After December’s #Nenegate fiasco, speculation was rife that Minister Gordhan would use the political capital he supposedly acquired (by returning to the office of Finance Minister) to push through significant curbs on government spending.
There were even whispers from some quarters that he would announce privatization of failing State Owned Enterprises (like SAA). But yesterday’s speech was fairly conservative and didn’t include anything particularly revolutionary or dramatic (unless of course you are a sugar addict or you own shares in Illovo).
The possibility exists that we all simply overestimated the power that Gordhan now has over the presidency and South Africa’s bloated bureaucracy. But it is far more likely that he is shepherding that capital for use behind the scenes.
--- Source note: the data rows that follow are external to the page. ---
-- pv_equiv track=rewrite | github.com/batumoglu/Python_Algorithms | Codility/CountValues.py | solution
-- ===== SOURCE A (Python) =====
-- def solution(A):
--     # write your code in Python 3.6
--     bag = set()
--     last = 0
--
--     for i in range(len(A)):
--         if A[i] not in bag:
--             bag.add(A[i])
--             last = i
--     return last
-- ===== SOURCE B (Python) =====
-- def solution(A):
--     # phase 1: table of each value's first-occurrence index; phase 2: reduce with max
--     first = {}
--     for i, x in enumerate(A):
--         first.setdefault(x, i)
--     return max(first.values(), default=0)
-- ===== Notes on version B (the rewrite author's own statement) =====
-- stated objective: alternative
-- what changed: A tracks a growing set and a running 'last' index inline in one indexed loop; B separates table-building from reduction: it builds a dict mapping each value to its first-occurrence index (setdefault over enumerate) and then returns max(first.values(), default=0).
import Mathlib
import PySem

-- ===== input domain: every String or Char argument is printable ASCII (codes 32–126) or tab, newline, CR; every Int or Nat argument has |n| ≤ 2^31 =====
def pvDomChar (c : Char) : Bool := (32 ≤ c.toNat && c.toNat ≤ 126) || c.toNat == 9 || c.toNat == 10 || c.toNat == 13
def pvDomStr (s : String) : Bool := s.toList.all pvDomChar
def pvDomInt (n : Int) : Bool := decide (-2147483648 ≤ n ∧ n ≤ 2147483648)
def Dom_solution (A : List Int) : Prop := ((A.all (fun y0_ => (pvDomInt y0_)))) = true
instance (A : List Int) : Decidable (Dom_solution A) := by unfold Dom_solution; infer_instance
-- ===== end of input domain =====

-- B replaces A's inline (bag, last) tracking loop by a set-then-reduce formulation:
-- max of the first-occurrence index of each distinct value (default 0); objective: alternative.

-- ===== PORT A =====
-- A's loop over range(len(A)) with state (bag, last); A[i] is always in range here, ported as pyGetD with default 0.
def solution (A : List Int) : Int :=
  ((PySem.List.pyRange 0 (A.length : Int) 1).foldl
    (fun s i =>
      let v := PySem.List.pyGetD A i 0
      if PySem.Set.contains s.1 v then s else (PySem.Set.add s.1 v, i))
    ((PySem.Set.empty : PySem.Set Int), (0 : Int))).2

-- ===== PORT B =====
-- phase 1: dict of first-occurrence indices via setdefault over enumerate; phase 2: max(values, default=0).
def solution_alt (A : List Int) : Int :=
  let first : PySem.Dict Int Int :=
    (PySem.List.enumerate A).foldl (fun d p => PySem.Dict.setdefault d p.2 p.1) PySem.Dict.empty
  (PySem.List.max? (PySem.Dict.values first) (fun y => y)).getD 0

-- ===== PRECONDITION & SPEC =====
def Spec_solution (A : List Int) (out : Int) : Prop := out = solution_alt A
instance (A : List Int) (out : Int) : Decidable (Spec_solution A out) := by unfold Spec_solution; infer_instance

-- ===== CLAIM (what is proved, stated in full; the proofs are below) =====
def Claim_equal_solution : Prop := ∀ (A : List Int), Dom_solution A → Spec_solution A (solution A)

-- ===== LEMMAS AND PROOFS =====

-- A's loop as a named function (definitionally the loop inside `solution`)
def pvLoop (A : List Int) : PySem.Set Int × Int :=
  (PySem.List.pyRange 0 (A.length : Int) 1).foldl
    (fun s i =>
      let v := PySem.List.pyGetD A i 0
      if PySem.Set.contains s.1 v then s else (PySem.Set.add s.1 v, i))
    ((PySem.Set.empty : PySem.Set Int), (0 : Int))

lemma solution_eq_pvLoop (A : List Int) : solution A = (pvLoop A).2 := rfl

-- the loop body over A ++ [x] agrees with the one over A on the prefix indices
lemma pvLoop_prefix (A : List Int) (x : Int) (init : PySem.Set Int × Int) :
    (PySem.List.pyRange 0 (A.length : Int) 1).foldl
      (fun s i =>
        let v := PySem.List.pyGetD (A ++ [x]) i 0
        if PySem.Set.contains s.1 v then s else (PySem.Set.add s.1 v, i)) init
    = (PySem.List.pyRange 0 (A.length : Int) 1).foldl
      (fun s i =>
        let v := PySem.List.pyGetD A i 0
        if PySem.Set.contains s.1 v then s else (PySem.Set.add s.1 v, i)) init := by
  apply PySem.List.foldl_congr_mem
  intro acc i hi
  rw [PySem.List.mem_pyRange_one] at hi
  obtain ⟨h0, hlt⟩ := hi
  have hn : i = ((i.toNat : Nat) : Int) := by omega
  have hlt' : i.toNat < A.length := by omega
  rw [hn, PySem.List.pyGetD_natCast, PySem.List.pyGetD_natCast,
    List.getD_eq_getElem?_getD, List.getD_eq_getElem?_getD,
    List.getElem?_append_left hlt']

lemma pvLoop_snoc (A : List Int) (x : Int) :
    pvLoop (A ++ [x])
      = if PySem.Set.contains (pvLoop A).1 x then pvLoop A
        else (PySem.Set.add (pvLoop A).1 x, (A.length : Int)) := by
  have hlen : ((A ++ [x]).length : Int) = (A.length : Int) + 1 := by simp
  unfold pvLoop
  rw [hlen, PySem.List.pyRange_one_succ_right (by positivity), List.foldl_append,
    pvLoop_prefix]
  have hx : PySem.List.pyGetD (A ++ [x]) (A.length : Int) 0 = x := by
    rw [PySem.List.pyGetD_natCast]
    simp
  simp only [List.foldl_cons, List.foldl_nil, hx]

lemma pvLoop_fst (A : List Int) : (pvLoop A).1 = PySem.Set.ofList A := by
  induction A using List.reverseRecOn with
  | nil => rfl
  | append_singleton A x ih =>
      rw [pvLoop_snoc]
      have hof : PySem.Set.ofList (A ++ [x]) = PySem.Set.add (PySem.Set.ofList A) x := by
        simp [PySem.Set.ofList_eq_foldl]
      by_cases hmem : x ∈ A
      · rw [if_pos (by rw [ih, PySem.Set.contains_iff, PySem.Set.mem_ofList]; exact hmem),
          ih, hof]
        unfold PySem.Set.add
        rw [if_pos (by rw [PySem.Set.contains_iff, PySem.Set.mem_ofList]; exact hmem)]
      · rw [if_neg (by rw [ih, PySem.Set.contains_iff, PySem.Set.mem_ofList]; simpa using hmem),
          hof, ih]

-- every index produced by B is < A.length
lemma idx_lt (A : List Int) (y : Int) (hy : y ∈ A) :
    (((PySem.List.index? A y).getD 0 : Nat) : Int) < (A.length : Int) := by
  obtain ⟨k, hk⟩ := Option.isSome_iff_exists.mp ((PySem.List.index?_isSome_iff A y).mpr hy)
  obtain ⟨hlt, -, -⟩ := PySem.List.getElem_of_index?_eq_some hk
  rw [hk]
  exact_mod_cast hlt

lemma max_append_big (l : List Int) (L : Int) (h : ∀ y ∈ l, y ≤ L) :
    (PySem.List.max? (l ++ [L]) (fun y => y)).getD 0 = L := by
  cases l with
  | nil => rw [List.nil_append, PySem.List.max?_id_cons]; simp
  | cons a t =>
      rw [List.cons_append, PySem.List.max?_id_cons, List.foldl_append]
      simp only [List.foldl_cons, List.foldl_nil, Option.getD_some]
      have : t.foldl max a ≤ L := by
        rcases PySem.List.foldl_max_mem t a with h1 | h1
        · rw [h1]; exact h a (by simp)
        · exact h _ (by simp [h1])
      exact max_eq_right this

-- B's dict written out: distinct values paired with their first-occurrence index, in first-occurrence order
def pvItems (A : List Int) : List (Int × Int) :=
  (PySem.Set.ofList A).map (fun y => (y, (((PySem.List.index? A y).getD 0 : Nat) : Int)))

lemma enumerate_append_singleton (A : List Int) (x : Int) (s : Int) :
    PySem.List.enumerate (A ++ [x]) s = PySem.List.enumerate A s ++ [((s + A.length : Int), x)] := by
  induction A generalizing s with
  | nil => simp [PySem.List.enumerate_nil, PySem.List.enumerate_cons]
  | cons a t ih => simp [PySem.List.enumerate_cons, ih]; ring_nf

def pvFirst (A : List Int) : PySem.Dict Int Int :=
  (PySem.List.enumerate A).foldl (fun d p => PySem.Dict.setdefault d p.2 p.1) PySem.Dict.empty

lemma pvFirst_items (A : List Int) : (pvFirst A).items = pvItems A := by
  induction A using List.reverseRecOn with
  | nil => rfl
  | append_singleton A x ih =>
      unfold pvFirst at ih ⊢
      rw [enumerate_append_singleton, List.foldl_append]
      simp only [List.foldl_cons, List.foldl_nil, zero_add]
      have hkeys : ((PySem.List.enumerate A).foldl
          (fun d p => PySem.Dict.setdefault d p.2 p.1) PySem.Dict.empty).keys
          = PySem.Set.ofList A := by
        unfold PySem.Dict.keys
        rw [ih]
        unfold pvItems
        rw [List.map_map]
        simp [Function.comp_def]
      have hcont : ((PySem.List.enumerate A).foldl
          (fun d p => PySem.Dict.setdefault d p.2 p.1) PySem.Dict.empty).contains x
          = decide (x ∈ A) := by
        rw [PySem.Dict.contains_eq_decide_mem_keys, hkeys]
        simp [PySem.Set.mem_ofList]
      have hof : PySem.Set.ofList (A ++ [x]) = PySem.Set.add (PySem.Set.ofList A) x := by
        simp [PySem.Set.ofList_eq_foldl]
      have hmap : (PySem.Set.ofList A).map
            (fun y => (y, (((PySem.List.index? (A ++ [x]) y).getD 0 : Nat) : Int)))
          = (PySem.Set.ofList A).map
            (fun y => (y, (((PySem.List.index? A y).getD 0 : Nat) : Int))) := by
        apply List.map_congr_left
        intro y hy
        rw [PySem.List.index?_append_of_mem _ ((PySem.Set.mem_ofList A y).mp hy)]
      set d := (PySem.List.enumerate A).foldl
        (fun d p => PySem.Dict.setdefault d p.2 p.1) PySem.Dict.empty with hd
      unfold PySem.Dict.setdefault
      by_cases hmem : x ∈ A
      · rw [if_pos (by rw [hcont]; simpa using hmem), ih]
        unfold pvItems
        rw [hof]
        have hadd : PySem.Set.add (PySem.Set.ofList A) x = PySem.Set.ofList A := by
          unfold PySem.Set.add
          rw [if_pos (by rw [PySem.Set.contains_iff, PySem.Set.mem_ofList]; exact hmem)]
        rw [hadd, hmap]
      · rw [if_neg (by rw [hcont]; simpa using hmem)]
        show d.items ++ [(x, (A.length : Int))] = pvItems (A ++ [x])
        rw [hd, ih]
        unfold pvItems
        rw [hof]
        have hadd : PySem.Set.add (PySem.Set.ofList A) x = PySem.Set.ofList A ++ [x] := by
          unfold PySem.Set.add
          rw [if_neg (by rw [PySem.Set.contains_iff, PySem.Set.mem_ofList]; simpa using hmem)]
        rw [hadd, List.map_append, List.map_singleton, hmap,
          PySem.List.index?_append_singleton_self A x hmem]
        simp

lemma alt_eq_idxs (A : List Int) :
    solution_alt A
      = (PySem.List.max?
          ((PySem.Set.ofList A).map (fun x => (((PySem.List.index? A x).getD 0 : Nat) : Int)))
          (fun y => y)).getD 0 := by
  unfold solution_alt
  show (PySem.List.max? (PySem.Dict.values (pvFirst A)) (fun y => y)).getD 0 = _
  unfold PySem.Dict.values
  rw [pvFirst_items]
  unfold pvItems
  rw [List.map_map]
  simp [Function.comp_def]

lemma alt_snoc (A : List Int) (x : Int) :
    solution_alt (A ++ [x]) = if x ∈ A then solution_alt A else (A.length : Int) := by
  rw [alt_eq_idxs, alt_eq_idxs]
  have hof : PySem.Set.ofList (A ++ [x]) = PySem.Set.add (PySem.Set.ofList A) x := by
    simp [PySem.Set.ofList_eq_foldl]
  have hmap : (PySem.Set.ofList A).map
        (fun y => (((PySem.List.index? (A ++ [x]) y).getD 0 : Nat) : Int))
      = (PySem.Set.ofList A).map
        (fun y => (((PySem.List.index? A y).getD 0 : Nat) : Int)) := by
    apply List.map_congr_left
    intro y hy
    rw [PySem.List.index?_append_of_mem _ ((PySem.Set.mem_ofList A y).mp hy)]
  by_cases hmem : x ∈ A
  · have hadd : PySem.Set.add (PySem.Set.ofList A) x = PySem.Set.ofList A := by
      unfold PySem.Set.add
      rw [if_pos (by rw [PySem.Set.contains_iff, PySem.Set.mem_ofList]; exact hmem)]
    rw [hof, hadd, hmap, if_pos hmem]
  · have hadd : PySem.Set.add (PySem.Set.ofList A) x = PySem.Set.ofList A ++ [x] := by
      unfold PySem.Set.add
      rw [if_neg (by rw [PySem.Set.contains_iff, PySem.Set.mem_ofList]; simpa using hmem)]
    rw [hof, hadd, List.map_append, List.map_singleton, hmap, if_neg hmem,
      PySem.List.index?_append_singleton_self A x hmem]
    simp only [Option.getD_some]
    apply max_append_big
    intro y hy
    simp only [List.mem_map] at hy
    obtain ⟨z, hz, rfl⟩ := hy
    exact le_of_lt (idx_lt A z ((PySem.Set.mem_ofList A z).mp hz))

lemma solution_eq_alt (A : List Int) : solution A = solution_alt A := by
  induction A using List.reverseRecOn with
  | nil => rfl
  | append_singleton A x ih =>
      rw [solution_eq_pvLoop, pvLoop_snoc, alt_snoc]
      by_cases hmem : x ∈ A
      · rw [if_pos (by rw [pvLoop_fst, PySem.Set.contains_iff, PySem.Set.mem_ofList]; exact hmem),
          if_pos hmem, ← solution_eq_pvLoop, ih]
      · rw [if_neg (by rw [pvLoop_fst, PySem.Set.contains_iff, PySem.Set.mem_ofList]; simpa using hmem),
          if_neg hmem]

-- ===== VERDICT (by name: the statement is the Claim_ definition above) =====
theorem solution_spec : Claim_equal_solution := fun A _ => solution_eq_alt A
He was also likely taking the volatility in both our society and our economy into account (as well as the upcoming election) and looking to calm the waters rather than make a big splash.
We hope that this capital will allow him to halt further erosion of the credibility of the Finance Ministry (and SARS in particular) and take a harder line on government spending. We hope that he now has the clout to enforce the spending cuts the Finance Ministry has routinely promised and stop further irregular spending at SOEs and government departments.
But only time will tell if the words delivered in his speech will finally match the deeds of the government. Every budget speech has, after all, included promises of curtailing wasteful expenditure but billions of Rand were still lost.
Let’s now move away from political speculation and onto economic speculation. What aspects of the 2016 budget will have the greatest impact on your property plans. Here’s my pick:
Budget Deficits & Government Debt
The good news is that the deficit is shrinking: currently down to 3.2% from 3.9% last year. The slightly less good news is that government Debt is projected to stabilize at 46% of GDP (well over R2 trillion). Debt at 46% of GDP is relatively low for a sophisticated economy (the US runs near 102% debt and Japan at around 220%) but I feel this projection of a peak in two years is highly optimistic.
The challenges facing the economy are increasing in number and danger and there is no indication that, within two years, the government will become dramatically better at overcoming them. In fact IMF and even our own Finance Ministry have cut growth outlooks for 2016 repeatedly since May 2015, so it is hard to see how Minister Gordhan can project a doubling of growth to 1.9% by the 2017/2018 financial year.
Debt and growth are the two factors the ratings agencies are paying close attention to. We’ve got some good news about a shrinking deficit and slowing growth in debt but we’ll only find out later in the year if those agencies buy into the positive growth projections.
A downgrade therefore remains a very real possibility and the budget did not (nor could it) act as a magic bullet. If downgrades do come the first will likely come in June and will have very serious, though not apocalyptic, repercussions for our banks: no company can have a rating higher than the country it is based in. This means that foreign investment in banks will be negatively impacted which in turn will impact their appetite for home loans and their risk pricing (the interest rates clients can expect to receive).
In the short term a downgrade may actually improve the likelihood of getting a bond at a good price as banks seek to find local sources of funds to replace foreign investment. Don’t get too happy though: the inevitable negative repercussions for wider economy will eclipse this potential bright spot.
No (sort of) tax increase & more tax relief.
Welcome news, at least for low and middle income earners. The tax threshold was raised to R75 000 and R5.5 billion in tax relief. Tax rates may actually decrease slightly for most South African taxpayers (except for the top 8%).
Good news as in light of expected surges in inflation that will eat away at salaries. Many consumers are going to need every cent to get through this year.
Effective capital gains tax increases to 16.4% for individuals and 22.4% for companies. If you’re looking to sell a property you need to take this into consideration as you’ll likely end up with slightly less in your pocket.
Increase in transfer duty on property sales at or above R10 000 001 to 13%. If you’ve been saving up for that Clifton mansion you need to keep in mind the 13% of the value of the property to the tax man. Remember that this tax is over and above the purchase price.
The Transfer Duty Exemption threshold remains R750 000. If you buy a property at or below this price you will pay no Duty and you will only be taxed on the amount above it.
While not the relief some in the property sector were hoping for this will surely help shore up national sales that have begun to slip in the last year.
The budget, while not giving too much relief, has not added significantly to the challenges the average South African property purchaser or seller will face in the months to come. While a lot of hype surrounded the budget speech the reality is that it is only a means of managing expectations. Now that the pageantry of the speech season is over we should pay close attention to the monthly inflation and quarterly growth figures. Those figures are where we will find some truth as to the state of the nation.